Find the string "bGoL" in the listing below and return each line it appears in.
BEGIN EXTRACTED RECORDS
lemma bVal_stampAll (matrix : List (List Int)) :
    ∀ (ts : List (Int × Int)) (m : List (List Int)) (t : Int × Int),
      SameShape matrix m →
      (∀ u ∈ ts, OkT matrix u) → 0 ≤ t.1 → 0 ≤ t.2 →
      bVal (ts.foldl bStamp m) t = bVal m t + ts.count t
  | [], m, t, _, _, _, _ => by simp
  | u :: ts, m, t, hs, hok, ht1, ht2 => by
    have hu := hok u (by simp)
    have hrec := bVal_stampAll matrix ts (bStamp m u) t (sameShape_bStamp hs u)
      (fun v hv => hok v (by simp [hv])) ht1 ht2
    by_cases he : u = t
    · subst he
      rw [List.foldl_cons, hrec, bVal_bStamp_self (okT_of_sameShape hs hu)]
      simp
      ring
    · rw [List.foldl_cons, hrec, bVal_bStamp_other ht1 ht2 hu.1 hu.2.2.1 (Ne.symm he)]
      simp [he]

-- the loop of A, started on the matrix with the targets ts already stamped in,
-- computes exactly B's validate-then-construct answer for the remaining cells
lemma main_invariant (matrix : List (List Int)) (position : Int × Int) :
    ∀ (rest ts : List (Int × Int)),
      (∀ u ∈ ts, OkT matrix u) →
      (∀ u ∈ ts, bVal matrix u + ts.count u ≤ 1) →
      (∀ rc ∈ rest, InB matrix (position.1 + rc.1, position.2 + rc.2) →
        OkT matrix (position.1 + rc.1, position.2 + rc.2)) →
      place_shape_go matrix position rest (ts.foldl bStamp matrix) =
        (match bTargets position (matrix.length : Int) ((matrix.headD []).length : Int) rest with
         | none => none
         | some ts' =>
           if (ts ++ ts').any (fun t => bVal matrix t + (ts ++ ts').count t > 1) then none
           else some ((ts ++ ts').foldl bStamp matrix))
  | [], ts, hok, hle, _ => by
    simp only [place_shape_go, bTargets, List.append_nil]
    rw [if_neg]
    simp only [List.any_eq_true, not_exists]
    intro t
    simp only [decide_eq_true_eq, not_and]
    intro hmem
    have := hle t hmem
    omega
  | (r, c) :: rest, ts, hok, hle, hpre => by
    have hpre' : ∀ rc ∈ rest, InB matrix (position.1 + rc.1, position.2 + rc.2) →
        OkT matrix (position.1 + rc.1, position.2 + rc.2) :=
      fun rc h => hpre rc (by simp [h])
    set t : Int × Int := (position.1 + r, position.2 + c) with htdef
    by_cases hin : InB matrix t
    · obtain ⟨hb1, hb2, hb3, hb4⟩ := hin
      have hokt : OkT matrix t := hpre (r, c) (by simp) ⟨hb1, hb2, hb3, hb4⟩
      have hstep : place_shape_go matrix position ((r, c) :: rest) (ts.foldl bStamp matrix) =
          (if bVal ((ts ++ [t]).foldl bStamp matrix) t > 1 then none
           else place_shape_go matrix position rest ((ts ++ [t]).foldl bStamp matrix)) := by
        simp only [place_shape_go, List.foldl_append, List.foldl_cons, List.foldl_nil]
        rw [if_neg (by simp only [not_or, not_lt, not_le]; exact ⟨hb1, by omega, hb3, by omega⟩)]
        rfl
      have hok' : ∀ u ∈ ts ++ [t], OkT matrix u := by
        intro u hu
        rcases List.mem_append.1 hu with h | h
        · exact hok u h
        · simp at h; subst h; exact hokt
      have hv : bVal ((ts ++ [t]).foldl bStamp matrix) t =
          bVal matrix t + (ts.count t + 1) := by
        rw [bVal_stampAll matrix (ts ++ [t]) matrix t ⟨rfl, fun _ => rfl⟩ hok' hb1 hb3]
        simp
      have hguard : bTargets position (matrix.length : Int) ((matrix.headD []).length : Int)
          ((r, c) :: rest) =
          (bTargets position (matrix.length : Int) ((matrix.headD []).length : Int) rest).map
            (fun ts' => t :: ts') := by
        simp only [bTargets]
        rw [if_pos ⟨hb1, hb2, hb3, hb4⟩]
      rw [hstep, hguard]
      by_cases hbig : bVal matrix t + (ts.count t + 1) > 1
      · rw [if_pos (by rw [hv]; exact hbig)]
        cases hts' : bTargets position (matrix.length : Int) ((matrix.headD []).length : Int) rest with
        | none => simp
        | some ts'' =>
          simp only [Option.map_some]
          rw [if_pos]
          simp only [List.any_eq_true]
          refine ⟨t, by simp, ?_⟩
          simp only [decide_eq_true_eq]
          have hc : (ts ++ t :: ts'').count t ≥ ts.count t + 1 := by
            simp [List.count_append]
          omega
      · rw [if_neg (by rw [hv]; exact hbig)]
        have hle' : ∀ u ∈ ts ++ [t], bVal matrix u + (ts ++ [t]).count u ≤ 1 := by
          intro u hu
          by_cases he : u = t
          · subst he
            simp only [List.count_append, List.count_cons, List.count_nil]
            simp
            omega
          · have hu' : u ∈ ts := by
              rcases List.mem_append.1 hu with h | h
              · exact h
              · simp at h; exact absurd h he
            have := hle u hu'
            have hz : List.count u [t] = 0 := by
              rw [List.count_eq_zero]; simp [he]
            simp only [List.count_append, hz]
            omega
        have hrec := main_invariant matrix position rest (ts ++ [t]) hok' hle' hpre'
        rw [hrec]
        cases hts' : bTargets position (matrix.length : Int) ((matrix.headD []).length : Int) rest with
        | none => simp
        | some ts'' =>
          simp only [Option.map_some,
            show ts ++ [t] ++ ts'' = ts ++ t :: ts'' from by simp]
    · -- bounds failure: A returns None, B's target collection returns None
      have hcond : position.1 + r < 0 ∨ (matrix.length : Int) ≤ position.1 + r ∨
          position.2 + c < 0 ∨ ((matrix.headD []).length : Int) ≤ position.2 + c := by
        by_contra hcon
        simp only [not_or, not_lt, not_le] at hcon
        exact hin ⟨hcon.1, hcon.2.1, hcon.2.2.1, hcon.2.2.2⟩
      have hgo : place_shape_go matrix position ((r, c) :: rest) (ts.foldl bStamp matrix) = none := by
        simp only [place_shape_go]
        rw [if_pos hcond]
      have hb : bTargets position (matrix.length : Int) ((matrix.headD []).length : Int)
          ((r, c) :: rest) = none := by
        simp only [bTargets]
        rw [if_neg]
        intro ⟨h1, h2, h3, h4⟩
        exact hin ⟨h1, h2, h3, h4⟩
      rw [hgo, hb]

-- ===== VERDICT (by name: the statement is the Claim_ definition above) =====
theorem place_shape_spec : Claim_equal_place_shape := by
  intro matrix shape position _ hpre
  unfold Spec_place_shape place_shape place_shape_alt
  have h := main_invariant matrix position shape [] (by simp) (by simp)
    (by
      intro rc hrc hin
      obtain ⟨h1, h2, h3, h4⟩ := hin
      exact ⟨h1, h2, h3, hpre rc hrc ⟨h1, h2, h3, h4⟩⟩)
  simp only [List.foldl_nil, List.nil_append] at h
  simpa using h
END EXTRACTED RECORDS
BEGIN EXTRACTED RECORDS
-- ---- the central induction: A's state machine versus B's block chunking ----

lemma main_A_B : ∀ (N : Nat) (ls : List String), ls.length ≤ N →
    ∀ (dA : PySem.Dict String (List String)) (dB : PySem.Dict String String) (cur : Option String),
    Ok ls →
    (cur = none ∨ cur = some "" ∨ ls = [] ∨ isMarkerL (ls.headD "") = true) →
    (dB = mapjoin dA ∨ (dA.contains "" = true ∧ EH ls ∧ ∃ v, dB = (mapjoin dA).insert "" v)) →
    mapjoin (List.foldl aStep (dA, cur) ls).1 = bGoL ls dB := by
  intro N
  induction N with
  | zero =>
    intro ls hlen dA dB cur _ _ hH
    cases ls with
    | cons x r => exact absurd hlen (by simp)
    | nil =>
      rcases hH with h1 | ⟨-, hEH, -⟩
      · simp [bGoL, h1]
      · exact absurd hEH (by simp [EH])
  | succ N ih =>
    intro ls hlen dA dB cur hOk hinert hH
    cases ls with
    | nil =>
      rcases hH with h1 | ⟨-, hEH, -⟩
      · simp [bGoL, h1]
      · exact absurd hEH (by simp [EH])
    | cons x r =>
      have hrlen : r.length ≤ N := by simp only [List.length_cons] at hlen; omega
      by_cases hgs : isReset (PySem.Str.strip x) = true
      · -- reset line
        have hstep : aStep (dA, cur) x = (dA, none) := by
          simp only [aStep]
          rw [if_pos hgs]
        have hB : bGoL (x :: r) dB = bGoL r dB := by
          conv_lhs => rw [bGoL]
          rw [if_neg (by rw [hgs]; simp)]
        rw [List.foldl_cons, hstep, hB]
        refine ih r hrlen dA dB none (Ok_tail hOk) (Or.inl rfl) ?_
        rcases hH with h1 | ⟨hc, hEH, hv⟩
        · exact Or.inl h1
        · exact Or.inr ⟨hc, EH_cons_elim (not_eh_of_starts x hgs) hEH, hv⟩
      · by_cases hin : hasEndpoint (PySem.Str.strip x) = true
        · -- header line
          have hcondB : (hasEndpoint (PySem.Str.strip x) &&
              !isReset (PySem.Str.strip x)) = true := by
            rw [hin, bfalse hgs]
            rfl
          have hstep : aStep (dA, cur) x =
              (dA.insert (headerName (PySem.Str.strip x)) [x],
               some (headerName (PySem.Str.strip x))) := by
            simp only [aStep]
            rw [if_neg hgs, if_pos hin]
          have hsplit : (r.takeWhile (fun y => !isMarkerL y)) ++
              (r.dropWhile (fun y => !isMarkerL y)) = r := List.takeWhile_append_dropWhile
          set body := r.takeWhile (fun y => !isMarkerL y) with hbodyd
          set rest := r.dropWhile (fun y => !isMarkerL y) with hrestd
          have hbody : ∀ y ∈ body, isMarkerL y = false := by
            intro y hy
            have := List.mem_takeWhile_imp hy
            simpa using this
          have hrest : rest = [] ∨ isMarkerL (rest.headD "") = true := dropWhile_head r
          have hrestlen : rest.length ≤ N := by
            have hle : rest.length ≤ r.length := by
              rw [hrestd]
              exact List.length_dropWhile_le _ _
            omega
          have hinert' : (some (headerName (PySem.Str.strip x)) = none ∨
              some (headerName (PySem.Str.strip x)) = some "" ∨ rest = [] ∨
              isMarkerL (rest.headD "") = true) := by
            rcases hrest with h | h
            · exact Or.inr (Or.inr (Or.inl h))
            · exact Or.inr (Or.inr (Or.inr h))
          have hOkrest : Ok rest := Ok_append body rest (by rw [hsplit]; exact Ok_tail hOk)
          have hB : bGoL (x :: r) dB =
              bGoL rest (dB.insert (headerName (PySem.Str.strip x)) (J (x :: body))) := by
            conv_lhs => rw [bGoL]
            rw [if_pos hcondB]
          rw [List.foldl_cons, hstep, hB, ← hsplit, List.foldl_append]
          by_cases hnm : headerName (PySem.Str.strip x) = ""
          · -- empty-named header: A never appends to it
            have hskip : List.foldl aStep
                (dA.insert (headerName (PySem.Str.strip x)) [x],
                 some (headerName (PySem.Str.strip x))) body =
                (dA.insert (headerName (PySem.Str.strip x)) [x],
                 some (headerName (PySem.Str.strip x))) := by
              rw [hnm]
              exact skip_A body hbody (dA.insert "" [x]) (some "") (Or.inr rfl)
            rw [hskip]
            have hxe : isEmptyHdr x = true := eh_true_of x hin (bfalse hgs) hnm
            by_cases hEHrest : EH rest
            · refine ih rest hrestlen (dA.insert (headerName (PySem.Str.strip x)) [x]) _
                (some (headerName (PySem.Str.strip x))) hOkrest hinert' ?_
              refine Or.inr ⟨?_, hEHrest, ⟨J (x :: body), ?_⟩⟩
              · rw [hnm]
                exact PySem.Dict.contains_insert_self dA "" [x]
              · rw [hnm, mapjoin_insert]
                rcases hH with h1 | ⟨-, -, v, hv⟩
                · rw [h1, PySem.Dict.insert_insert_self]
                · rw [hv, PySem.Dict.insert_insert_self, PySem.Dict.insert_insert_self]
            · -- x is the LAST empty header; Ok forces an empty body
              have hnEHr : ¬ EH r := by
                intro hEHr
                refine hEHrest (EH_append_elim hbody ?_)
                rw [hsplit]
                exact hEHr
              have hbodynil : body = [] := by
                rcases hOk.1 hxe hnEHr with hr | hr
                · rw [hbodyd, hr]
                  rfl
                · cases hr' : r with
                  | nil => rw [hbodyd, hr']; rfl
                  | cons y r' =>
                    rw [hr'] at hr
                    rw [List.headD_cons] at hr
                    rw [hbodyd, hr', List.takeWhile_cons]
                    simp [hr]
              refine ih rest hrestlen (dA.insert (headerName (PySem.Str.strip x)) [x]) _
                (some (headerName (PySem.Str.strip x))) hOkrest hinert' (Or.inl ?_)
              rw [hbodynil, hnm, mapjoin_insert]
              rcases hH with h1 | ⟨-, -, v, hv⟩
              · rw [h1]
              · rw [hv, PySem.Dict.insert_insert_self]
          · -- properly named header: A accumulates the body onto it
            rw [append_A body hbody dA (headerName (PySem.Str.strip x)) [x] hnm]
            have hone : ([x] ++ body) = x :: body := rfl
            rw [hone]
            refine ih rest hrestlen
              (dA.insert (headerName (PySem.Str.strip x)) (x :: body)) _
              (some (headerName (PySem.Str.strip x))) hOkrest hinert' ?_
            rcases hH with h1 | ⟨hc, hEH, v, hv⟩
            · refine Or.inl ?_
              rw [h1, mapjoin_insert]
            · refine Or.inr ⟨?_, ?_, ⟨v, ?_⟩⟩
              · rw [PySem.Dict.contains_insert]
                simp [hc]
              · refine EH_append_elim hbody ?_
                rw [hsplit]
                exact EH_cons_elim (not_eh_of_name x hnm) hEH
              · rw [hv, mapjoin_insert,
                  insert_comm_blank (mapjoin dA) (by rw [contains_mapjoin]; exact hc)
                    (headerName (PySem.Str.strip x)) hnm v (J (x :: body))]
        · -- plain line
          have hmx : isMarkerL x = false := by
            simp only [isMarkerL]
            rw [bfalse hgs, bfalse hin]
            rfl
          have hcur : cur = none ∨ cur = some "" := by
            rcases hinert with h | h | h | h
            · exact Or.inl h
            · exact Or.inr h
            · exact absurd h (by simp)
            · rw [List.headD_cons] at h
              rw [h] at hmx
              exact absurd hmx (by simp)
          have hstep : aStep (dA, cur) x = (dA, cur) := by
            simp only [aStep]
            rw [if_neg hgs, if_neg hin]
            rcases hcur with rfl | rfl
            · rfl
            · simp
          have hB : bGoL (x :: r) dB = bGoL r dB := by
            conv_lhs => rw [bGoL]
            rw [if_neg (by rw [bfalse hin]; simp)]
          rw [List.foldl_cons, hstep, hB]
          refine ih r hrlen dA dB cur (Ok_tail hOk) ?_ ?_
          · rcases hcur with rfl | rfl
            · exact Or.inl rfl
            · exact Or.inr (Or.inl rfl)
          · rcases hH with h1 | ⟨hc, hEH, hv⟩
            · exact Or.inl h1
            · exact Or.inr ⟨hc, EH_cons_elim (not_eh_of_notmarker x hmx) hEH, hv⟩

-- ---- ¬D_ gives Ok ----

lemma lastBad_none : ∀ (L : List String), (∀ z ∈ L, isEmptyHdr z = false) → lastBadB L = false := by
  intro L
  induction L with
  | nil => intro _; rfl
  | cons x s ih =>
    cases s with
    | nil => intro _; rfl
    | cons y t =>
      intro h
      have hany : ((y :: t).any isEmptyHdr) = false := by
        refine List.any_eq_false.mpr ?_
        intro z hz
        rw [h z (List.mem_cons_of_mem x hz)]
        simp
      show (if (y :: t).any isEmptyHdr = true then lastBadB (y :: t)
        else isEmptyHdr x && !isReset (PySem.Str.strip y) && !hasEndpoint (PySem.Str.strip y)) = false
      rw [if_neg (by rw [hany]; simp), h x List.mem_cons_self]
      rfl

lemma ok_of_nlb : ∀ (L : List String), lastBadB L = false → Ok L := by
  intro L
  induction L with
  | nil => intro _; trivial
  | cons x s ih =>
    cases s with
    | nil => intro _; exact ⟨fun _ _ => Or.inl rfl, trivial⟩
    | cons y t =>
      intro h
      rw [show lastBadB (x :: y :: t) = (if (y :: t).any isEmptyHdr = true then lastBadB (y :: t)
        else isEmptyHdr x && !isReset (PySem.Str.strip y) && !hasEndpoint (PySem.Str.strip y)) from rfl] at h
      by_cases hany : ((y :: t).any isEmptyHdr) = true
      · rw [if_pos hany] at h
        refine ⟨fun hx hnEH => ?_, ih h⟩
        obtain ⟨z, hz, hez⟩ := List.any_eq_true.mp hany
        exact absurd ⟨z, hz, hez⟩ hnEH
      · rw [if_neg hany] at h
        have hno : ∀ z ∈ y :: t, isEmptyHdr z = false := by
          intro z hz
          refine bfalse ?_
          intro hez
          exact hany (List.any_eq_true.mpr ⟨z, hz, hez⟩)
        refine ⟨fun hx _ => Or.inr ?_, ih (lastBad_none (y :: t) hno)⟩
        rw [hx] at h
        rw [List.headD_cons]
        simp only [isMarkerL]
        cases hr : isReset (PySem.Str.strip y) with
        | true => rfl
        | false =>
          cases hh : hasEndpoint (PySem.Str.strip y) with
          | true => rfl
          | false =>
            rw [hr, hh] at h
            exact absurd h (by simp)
END EXTRACTED RECORDS
→ **SOLVED PROBLEM**:
    mapjoin (List.foldl aStep (dA, cur) ls).1 = bGoL ls dB := by
      · simp [bGoL, h1]
      · simp [bGoL, h1]
        have hB : bGoL (x :: r) dB = bGoL r dB := by
          conv_lhs => rw [bGoL]
          have hB : bGoL (x :: r) dB =
              bGoL rest (dB.insert (headerName (PySem.Str.strip x)) (J (x :: body))) := by
            conv_lhs => rw [bGoL]
          have hB : bGoL (x :: r) dB = bGoL r dB := by
            conv_lhs => rw [bGoL]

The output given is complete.